-- ENTRIES SHOWN follows --

-- pv_equiv track=rewrite | github.com/GitPistachio/Competitive-programming | Contests/Kick Start 2020 - Round D/Locked Doors/Locked Doors_v2.py | nearestNonSmaller
-- ===== SOURCE A (Python) =====
-- from collections import deque
--
-- def nearestNonSmaller(arr):
--     n = len(arr)
--
--     left_right = [[0, 0]]*n
--     stack = deque()
--
--     for i in range(n):
--         while stack and arr[stack[-1]] <= arr[i]:
--             j = stack.pop()
--             if stack:
--                 left_right[j] = (stack[-1], i)
--             else:
--                 left_right[j] = (-1, i)
--                 break
--
--         stack.append(i)
--
--     while stack:
--         j = stack.pop()
--         if stack:
--             left_right[j] = (stack[-1], -1)
--         else:
--             left_right[j] = (-1, -1)
--             break
--
--     return left_right
-- ===== SOURCE B (Python) =====
-- def nearestNonSmaller(arr):
--     n = len(arr)
--     res = []
--     for i in range(n):
--         li = next((j for j in range(i - 1, -1, -1) if arr[j] > arr[i]), -1)
--         ri = next((j for j in range(i + 1, n) if arr[j] >= arr[i]), -1)
--         res.append((li, ri))
--     return res
-- ===== Notes on version B (the rewrite author's own statement) =====
-- stated objective: simpler
-- what changed: Replaces the single monotonic stack with two phases and in-place index assignments by a direct per-index scan: for each i, scan left for the first strictly greater element and right for the first greater-or-equal element.
import Mathlib
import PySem

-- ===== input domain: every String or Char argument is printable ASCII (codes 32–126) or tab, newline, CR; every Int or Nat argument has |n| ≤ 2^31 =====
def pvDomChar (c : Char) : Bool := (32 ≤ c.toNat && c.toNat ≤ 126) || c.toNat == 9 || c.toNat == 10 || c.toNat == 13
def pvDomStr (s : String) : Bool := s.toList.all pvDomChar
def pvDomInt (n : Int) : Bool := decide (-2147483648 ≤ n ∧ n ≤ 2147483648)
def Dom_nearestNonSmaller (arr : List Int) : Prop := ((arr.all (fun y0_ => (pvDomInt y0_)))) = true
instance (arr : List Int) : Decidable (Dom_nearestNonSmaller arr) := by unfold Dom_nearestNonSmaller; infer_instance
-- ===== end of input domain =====

-- B replaces A's single-stack two-phase algorithm by a direct per-index scan (simpler, quadratic, no stack).


-- ===== PORT A =====
-- the inner `while stack and arr[stack[-1]] <= arr[i]` pop loop (with its `break` on empty stack)
def aPop (arr : List Int) (i : Nat) : List Nat → List (Int × Int) → List (Int × Int) × List Nat
  | [], lr => (lr, [])
  | j :: rest, lr =>
    if arr.getD j 0 ≤ arr.getD i 0 then
      match rest with
      | [] => (lr.set j ((-1 : Int), (i : Int)), [])      -- `break` after assigning (-1, i)
      | k :: _ => aPop arr i rest (lr.set j ((k : Int), (i : Int)))
    else (lr, j :: rest)

-- one iteration of the `for i in range(n)` loop: pop, then `stack.append(i)`
def aStep (arr : List Int) (st : List (Int × Int) × List Nat) (i : Nat) : List (Int × Int) × List Nat :=
  let r := aPop arr i st.2 st.1
  (r.1, i :: r.2)

-- the final `while stack` drain loop
def aFinal : List Nat → List (Int × Int) → List (Int × Int)
  | [], lr => lr
  | j :: rest, lr =>
    match rest with
    | [] => lr.set j ((-1 : Int), (-1 : Int))             -- `break` after assigning (-1, -1)
    | k :: _ => aFinal rest (lr.set j ((k : Int), (-1 : Int)))

def nearestNonSmaller (arr : List Int) : List (Int × Int) :=
  let n := arr.length
  let st := (List.range n).foldl (aStep arr) (List.replicate n ((0 : Int), (0 : Int)), [])
  aFinal st.2 st.1

-- ===== PORT B =====
-- next((j for j in range(i-1, -1, -1) if arr[j] > arr[i]), -1)
def bLeft (arr : List Int) (i : Nat) : Int :=
  match (List.range i).reverse.find? (fun j => decide (arr.getD i 0 < arr.getD j 0)) with
  | some j => (j : Int)
  | none => -1

-- next((j for j in range(i+1, n) if arr[j] >= arr[i]), -1)
def bRight (arr : List Int) (i : Nat) : Int :=
  match (List.range' (i + 1) (arr.length - (i + 1))).find? (fun j => decide (arr.getD i 0 ≤ arr.getD j 0)) with
  | some j => (j : Int)
  | none => -1

def nearestNonSmaller_alt (arr : List Int) : List (Int × Int) :=
  (List.range arr.length).map (fun i => (bLeft arr i, bRight arr i))

-- ===== PRECONDITION & SPEC =====
def Spec_nearestNonSmaller (arr : List Int) (out : List (Int × Int)) : Prop := out = nearestNonSmaller_alt arr
instance (arr : List Int) (out : List (Int × Int)) : Decidable (Spec_nearestNonSmaller arr out) := by unfold Spec_nearestNonSmaller; infer_instance

-- ===== CLAIM (what is proved, stated in full; the proofs are below) =====
def Claim_equal_nearestNonSmaller : Prop := ∀ (arr : List Int), Dom_nearestNonSmaller arr → Spec_nearestNonSmaller arr (nearestNonSmaller arr)

-- ===== LEMMAS AND PROOFS =====
-- nearest-left-strictly-greater / nearest-right-greater-or-equal as find? options
def nlOpt (arr : List Int) (i : Nat) : Option Nat :=
  (List.range i).reverse.find? (fun j => decide (arr.getD i 0 < arr.getD j 0))

def nrOpt (arr : List Int) (i : Nat) : Option Nat :=
  (List.range' (i + 1) (arr.length - (i + 1))).find? (fun j => decide (arr.getD i 0 ≤ arr.getD j 0))

theorem bLeft_def (arr : List Int) (i : Nat) :
    bLeft arr i = match nlOpt arr i with | some j => (j : Int) | none => -1 := rfl

theorem bRight_def (arr : List Int) (i : Nat) :
    bRight arr i = match nrOpt arr i with | some j => (j : Int) | none => -1 := rfl

theorem findRev_some (p : Nat → Bool) (i k : Nat) :
    ((List.range i).reverse.find? p = some k) ↔
      k < i ∧ p k = true ∧ ∀ m, k < m → m < i → ¬ p m = true := by
  induction i with
  | zero => simp
  | succ n ih =>
    rw [List.range_succ, List.reverse_append]
    simp only [List.reverse_singleton, List.singleton_append]
    by_cases hp : p n = true
    · rw [List.find?_cons_of_pos hp]
      constructor
      · rintro h
        have hk := Option.some.inj h
        subst hk
        exact ⟨Nat.lt_succ_self n, hp, fun m h1 h2 => by omega⟩
      · rintro ⟨hk, hpk, hmid⟩
        by_cases hkn : k = n
        · simp [hkn]
        · exact absurd hp (hmid n (by omega) (Nat.lt_succ_self n))
    · rw [List.find?_cons_of_neg (by simp [hp]), ih]
      constructor
      · rintro ⟨hk, hpk, hmid⟩
        refine ⟨by omega, hpk, fun m h1 h2 => ?_⟩
        by_cases hmn : m = n
        · subst hmn; exact hp
        · exact hmid m h1 (by omega)
      · rintro ⟨hk, hpk, hmid⟩
        have hkn : k ≠ n := fun h => hp (h ▸ hpk)
        exact ⟨by omega, hpk, fun m h1 h2 => hmid m h1 (by omega)⟩

theorem findRev_none (p : Nat → Bool) (i : Nat) :
    ((List.range i).reverse.find? p = none) ↔ ∀ m, m < i → ¬ p m = true := by
  rw [List.find?_eq_none]
  constructor
  · intro h m hm; exact h m (by simp [List.mem_reverse, List.mem_range, hm])
  · intro h x hx; exact h x (by simpa [List.mem_reverse, List.mem_range] using hx)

-- ENTRIES SHOWN concluded --

TASK DETAILS: Please transcribe only the lines in the records above running from the line that has "rw [List.find?_cons_of_pos hp]" through the line that has "exact ⟨by omega, hpk, fun", both included, exactly as they appear.

ANSWER TO THIS PROBLEM:
    · rw [List.find?_cons_of_pos hp]
      constructor
      · rintro h
        have hk := Option.some.inj h
        subst hk
        exact ⟨Nat.lt_succ_self n, hp, fun m h1 h2 => by omega⟩
      · rintro ⟨hk, hpk, hmid⟩
        by_cases hkn : k = n
        · simp [hkn]
        · exact absurd hp (hmid n (by omega) (Nat.lt_succ_self n))
    · rw [List.find?_cons_of_neg (by simp [hp]), ih]
      constructor
      · rintro ⟨hk, hpk, hmid⟩
        refine ⟨by omega, hpk, fun m h1 h2 => ?_⟩
        by_cases hmn : m = n
        · subst hmn; exact hp
        · exact hmid m h1 (by omega)
      · rintro ⟨hk, hpk, hmid⟩
        have hkn : k ≠ n := fun h => hp (h ▸ hpk)
        exact ⟨by omega, hpk, fun m h1 h2 => hmid m h1 (by omega)⟩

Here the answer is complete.